TASK PROMPT: Write out exactly the lines below that run from the one containing "def pvDomInt (n" through the one containing "def Claim_equal_isFriendNumber : Prop", both included, with no other lines.

Dataset entries
== Segment start ==

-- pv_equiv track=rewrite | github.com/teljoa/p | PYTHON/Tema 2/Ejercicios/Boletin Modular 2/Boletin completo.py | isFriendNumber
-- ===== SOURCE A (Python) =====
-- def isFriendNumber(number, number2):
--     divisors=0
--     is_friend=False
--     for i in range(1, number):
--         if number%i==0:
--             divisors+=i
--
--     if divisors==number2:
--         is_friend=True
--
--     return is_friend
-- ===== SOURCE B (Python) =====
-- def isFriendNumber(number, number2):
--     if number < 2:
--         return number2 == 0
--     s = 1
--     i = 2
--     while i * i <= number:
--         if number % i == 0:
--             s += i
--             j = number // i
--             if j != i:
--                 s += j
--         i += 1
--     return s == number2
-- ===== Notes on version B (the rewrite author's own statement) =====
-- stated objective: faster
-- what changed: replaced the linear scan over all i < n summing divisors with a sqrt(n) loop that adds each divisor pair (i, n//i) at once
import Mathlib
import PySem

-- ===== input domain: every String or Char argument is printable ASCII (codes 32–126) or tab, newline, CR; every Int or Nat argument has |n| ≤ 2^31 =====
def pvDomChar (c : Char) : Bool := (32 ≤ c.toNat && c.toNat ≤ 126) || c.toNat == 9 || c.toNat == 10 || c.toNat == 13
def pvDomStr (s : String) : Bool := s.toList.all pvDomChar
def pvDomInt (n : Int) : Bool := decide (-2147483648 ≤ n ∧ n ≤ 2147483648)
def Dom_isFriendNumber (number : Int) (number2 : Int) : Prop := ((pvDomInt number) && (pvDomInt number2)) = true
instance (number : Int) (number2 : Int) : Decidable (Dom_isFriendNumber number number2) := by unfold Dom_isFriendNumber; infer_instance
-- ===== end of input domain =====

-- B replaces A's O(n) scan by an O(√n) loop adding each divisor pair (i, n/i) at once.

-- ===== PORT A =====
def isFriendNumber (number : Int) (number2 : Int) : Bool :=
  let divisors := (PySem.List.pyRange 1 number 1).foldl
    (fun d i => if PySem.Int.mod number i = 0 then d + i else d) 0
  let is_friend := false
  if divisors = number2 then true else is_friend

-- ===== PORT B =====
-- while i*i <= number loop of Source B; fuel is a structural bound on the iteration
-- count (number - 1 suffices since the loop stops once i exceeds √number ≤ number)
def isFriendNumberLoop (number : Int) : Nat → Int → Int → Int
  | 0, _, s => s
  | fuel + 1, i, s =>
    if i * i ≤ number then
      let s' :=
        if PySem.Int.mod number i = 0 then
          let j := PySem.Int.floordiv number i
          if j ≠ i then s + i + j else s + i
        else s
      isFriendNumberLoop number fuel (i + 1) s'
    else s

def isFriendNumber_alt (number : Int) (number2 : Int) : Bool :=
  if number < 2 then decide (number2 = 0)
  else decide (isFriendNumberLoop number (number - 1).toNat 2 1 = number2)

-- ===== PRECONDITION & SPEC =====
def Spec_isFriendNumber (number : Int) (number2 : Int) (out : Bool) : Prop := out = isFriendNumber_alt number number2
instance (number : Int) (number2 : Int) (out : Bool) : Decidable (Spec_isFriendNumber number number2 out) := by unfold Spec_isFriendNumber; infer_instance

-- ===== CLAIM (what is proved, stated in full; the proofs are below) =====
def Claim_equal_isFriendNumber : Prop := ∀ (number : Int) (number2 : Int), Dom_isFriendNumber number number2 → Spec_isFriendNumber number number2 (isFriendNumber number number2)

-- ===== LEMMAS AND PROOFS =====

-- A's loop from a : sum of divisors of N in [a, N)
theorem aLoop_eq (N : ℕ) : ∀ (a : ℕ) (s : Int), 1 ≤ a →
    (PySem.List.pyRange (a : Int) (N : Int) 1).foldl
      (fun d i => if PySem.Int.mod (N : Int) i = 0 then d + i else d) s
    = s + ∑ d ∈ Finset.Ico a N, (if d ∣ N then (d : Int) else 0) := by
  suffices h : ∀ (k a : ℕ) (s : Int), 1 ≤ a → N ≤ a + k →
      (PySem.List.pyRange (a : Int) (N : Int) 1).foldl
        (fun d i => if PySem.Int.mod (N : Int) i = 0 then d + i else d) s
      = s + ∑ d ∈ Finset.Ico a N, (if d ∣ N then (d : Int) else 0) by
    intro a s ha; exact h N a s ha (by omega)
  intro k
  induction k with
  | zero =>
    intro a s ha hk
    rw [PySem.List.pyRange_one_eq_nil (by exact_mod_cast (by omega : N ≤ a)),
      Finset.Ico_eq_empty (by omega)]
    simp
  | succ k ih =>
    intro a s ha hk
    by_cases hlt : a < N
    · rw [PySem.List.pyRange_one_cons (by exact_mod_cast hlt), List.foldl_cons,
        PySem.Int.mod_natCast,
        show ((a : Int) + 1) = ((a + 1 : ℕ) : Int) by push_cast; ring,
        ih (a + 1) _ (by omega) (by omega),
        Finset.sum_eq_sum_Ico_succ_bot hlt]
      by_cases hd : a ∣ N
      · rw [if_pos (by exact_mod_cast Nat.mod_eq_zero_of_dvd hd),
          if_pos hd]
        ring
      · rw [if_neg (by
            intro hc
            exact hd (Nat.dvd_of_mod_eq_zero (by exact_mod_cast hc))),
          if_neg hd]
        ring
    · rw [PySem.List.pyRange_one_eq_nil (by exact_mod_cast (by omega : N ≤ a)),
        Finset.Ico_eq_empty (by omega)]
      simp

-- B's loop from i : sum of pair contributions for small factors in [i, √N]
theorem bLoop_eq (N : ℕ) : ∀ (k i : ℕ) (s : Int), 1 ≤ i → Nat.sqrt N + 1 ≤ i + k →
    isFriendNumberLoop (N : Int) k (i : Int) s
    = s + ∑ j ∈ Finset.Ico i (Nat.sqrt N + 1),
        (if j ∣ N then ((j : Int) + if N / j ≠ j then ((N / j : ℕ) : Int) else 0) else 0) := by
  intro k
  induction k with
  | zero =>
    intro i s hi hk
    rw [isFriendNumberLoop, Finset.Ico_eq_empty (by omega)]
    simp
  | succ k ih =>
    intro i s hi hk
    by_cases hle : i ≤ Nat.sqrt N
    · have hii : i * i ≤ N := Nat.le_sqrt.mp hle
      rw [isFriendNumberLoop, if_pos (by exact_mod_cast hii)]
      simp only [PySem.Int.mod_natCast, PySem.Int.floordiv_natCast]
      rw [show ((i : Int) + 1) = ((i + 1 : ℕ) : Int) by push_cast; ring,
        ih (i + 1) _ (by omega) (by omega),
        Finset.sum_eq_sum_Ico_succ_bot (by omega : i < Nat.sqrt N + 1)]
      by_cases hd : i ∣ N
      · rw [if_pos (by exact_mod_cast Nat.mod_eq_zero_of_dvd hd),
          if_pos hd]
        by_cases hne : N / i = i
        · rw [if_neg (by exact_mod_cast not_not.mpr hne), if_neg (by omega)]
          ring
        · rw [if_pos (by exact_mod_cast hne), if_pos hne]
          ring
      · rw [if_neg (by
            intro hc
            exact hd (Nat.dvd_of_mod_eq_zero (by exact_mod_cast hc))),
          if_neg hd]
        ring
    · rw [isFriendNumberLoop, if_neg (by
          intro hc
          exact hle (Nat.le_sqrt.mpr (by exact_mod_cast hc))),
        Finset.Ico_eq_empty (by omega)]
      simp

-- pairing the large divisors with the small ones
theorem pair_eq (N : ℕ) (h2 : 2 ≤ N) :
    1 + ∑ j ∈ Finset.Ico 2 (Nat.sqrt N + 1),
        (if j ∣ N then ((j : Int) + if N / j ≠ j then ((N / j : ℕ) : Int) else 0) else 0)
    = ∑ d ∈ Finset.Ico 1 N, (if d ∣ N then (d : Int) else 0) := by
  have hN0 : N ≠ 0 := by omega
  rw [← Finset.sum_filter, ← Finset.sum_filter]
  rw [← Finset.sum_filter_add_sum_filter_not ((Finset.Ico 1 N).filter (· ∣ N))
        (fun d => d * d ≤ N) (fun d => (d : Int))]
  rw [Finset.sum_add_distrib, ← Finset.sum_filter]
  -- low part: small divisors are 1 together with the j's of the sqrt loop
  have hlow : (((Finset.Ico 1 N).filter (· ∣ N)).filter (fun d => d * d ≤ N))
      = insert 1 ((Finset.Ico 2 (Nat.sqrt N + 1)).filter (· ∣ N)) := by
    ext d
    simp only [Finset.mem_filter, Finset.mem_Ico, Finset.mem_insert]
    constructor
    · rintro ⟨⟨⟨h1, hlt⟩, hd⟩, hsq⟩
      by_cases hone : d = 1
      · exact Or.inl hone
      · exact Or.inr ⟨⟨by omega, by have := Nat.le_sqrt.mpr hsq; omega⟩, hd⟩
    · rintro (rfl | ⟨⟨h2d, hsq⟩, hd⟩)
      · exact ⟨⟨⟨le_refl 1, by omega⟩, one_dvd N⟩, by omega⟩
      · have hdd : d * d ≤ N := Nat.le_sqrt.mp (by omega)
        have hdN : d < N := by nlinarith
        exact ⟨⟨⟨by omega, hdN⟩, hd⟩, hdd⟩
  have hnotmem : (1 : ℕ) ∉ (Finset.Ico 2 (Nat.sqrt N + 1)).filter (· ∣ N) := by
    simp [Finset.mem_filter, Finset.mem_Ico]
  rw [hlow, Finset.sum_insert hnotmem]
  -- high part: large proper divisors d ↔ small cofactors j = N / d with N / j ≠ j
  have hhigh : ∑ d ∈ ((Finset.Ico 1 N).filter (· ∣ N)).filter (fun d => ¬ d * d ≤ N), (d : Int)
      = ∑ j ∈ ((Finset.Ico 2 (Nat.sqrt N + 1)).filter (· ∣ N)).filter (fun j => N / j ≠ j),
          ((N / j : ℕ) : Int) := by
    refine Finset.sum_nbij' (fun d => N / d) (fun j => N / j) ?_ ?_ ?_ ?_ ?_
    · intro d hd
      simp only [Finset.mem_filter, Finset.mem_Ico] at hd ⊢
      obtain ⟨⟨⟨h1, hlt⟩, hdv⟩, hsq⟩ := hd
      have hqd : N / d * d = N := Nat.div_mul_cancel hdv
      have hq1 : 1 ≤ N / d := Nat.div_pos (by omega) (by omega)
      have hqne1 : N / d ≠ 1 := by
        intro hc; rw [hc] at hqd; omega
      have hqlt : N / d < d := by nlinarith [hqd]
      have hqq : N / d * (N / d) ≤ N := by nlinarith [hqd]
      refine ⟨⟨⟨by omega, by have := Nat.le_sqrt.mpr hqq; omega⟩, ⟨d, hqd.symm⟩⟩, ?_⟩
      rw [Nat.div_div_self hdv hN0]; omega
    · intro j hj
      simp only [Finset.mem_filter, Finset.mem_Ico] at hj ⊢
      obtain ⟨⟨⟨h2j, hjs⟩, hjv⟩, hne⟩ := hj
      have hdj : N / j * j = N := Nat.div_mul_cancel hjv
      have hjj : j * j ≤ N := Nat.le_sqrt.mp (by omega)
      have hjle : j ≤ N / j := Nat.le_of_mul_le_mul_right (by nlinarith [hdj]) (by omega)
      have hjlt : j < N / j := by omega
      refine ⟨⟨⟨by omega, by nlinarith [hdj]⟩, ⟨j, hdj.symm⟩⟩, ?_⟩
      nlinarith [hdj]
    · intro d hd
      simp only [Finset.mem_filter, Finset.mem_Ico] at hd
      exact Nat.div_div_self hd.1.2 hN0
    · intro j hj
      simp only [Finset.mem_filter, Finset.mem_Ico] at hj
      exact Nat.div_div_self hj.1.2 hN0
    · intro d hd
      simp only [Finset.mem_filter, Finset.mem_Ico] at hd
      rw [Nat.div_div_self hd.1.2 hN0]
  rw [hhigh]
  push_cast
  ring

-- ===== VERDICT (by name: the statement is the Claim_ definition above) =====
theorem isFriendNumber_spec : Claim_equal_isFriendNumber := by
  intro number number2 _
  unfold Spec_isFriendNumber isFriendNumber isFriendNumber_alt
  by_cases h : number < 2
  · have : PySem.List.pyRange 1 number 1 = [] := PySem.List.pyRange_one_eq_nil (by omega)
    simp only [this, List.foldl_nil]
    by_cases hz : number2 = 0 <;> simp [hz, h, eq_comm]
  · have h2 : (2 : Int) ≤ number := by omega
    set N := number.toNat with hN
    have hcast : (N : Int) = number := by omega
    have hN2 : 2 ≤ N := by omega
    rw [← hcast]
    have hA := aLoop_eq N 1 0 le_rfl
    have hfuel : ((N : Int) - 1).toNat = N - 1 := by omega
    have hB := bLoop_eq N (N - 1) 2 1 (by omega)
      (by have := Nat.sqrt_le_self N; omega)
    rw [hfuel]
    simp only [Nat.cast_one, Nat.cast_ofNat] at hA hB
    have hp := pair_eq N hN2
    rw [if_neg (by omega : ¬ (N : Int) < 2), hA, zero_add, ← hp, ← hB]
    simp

== Segment end ==

FINISHED EXERCISE:
def pvDomInt (n : Int) : Bool := decide (-2147483648 ≤ n ∧ n ≤ 2147483648)
def Dom_isFriendNumber (number : Int) (number2 : Int) : Prop := ((pvDomInt number) && (pvDomInt number2)) = true
instance (number : Int) (number2 : Int) : Decidable (Dom_isFriendNumber number number2) := by unfold Dom_isFriendNumber; infer_instance
-- ===== end of input domain =====

-- B replaces A's O(n) scan by an O(√n) loop adding each divisor pair (i, n/i) at once.

-- ===== PORT A =====
def isFriendNumber (number : Int) (number2 : Int) : Bool :=
  let divisors := (PySem.List.pyRange 1 number 1).foldl
    (fun d i => if PySem.Int.mod number i = 0 then d + i else d) 0
  let is_friend := false
  if divisors = number2 then true else is_friend

-- ===== PORT B =====
-- while i*i <= number loop of Source B; fuel is a structural bound on the iteration
-- count (number - 1 suffices since the loop stops once i exceeds √number ≤ number)
def isFriendNumberLoop (number : Int) : Nat → Int → Int → Int
  | 0, _, s => s
  | fuel + 1, i, s =>
    if i * i ≤ number then
      let s' :=
        if PySem.Int.mod number i = 0 then
          let j := PySem.Int.floordiv number i
          if j ≠ i then s + i + j else s + i
        else s
      isFriendNumberLoop number fuel (i + 1) s'
    else s

def isFriendNumber_alt (number : Int) (number2 : Int) : Bool :=
  if number < 2 then decide (number2 = 0)
  else decide (isFriendNumberLoop number (number - 1).toNat 2 1 = number2)

-- ===== PRECONDITION & SPEC =====
def Spec_isFriendNumber (number : Int) (number2 : Int) (out : Bool) : Prop := out = isFriendNumber_alt number number2
instance (number : Int) (number2 : Int) (out : Bool) : Decidable (Spec_isFriendNumber number number2 out) := by unfold Spec_isFriendNumber; infer_instance

-- ===== CLAIM (what is proved, stated in full; the proofs are below) =====
def Claim_equal_isFriendNumber : Prop := ∀ (number : Int) (number2 : Int), Dom_isFriendNumber number number2 → Spec_isFriendNumber number number2 (isFriendNumber number number2)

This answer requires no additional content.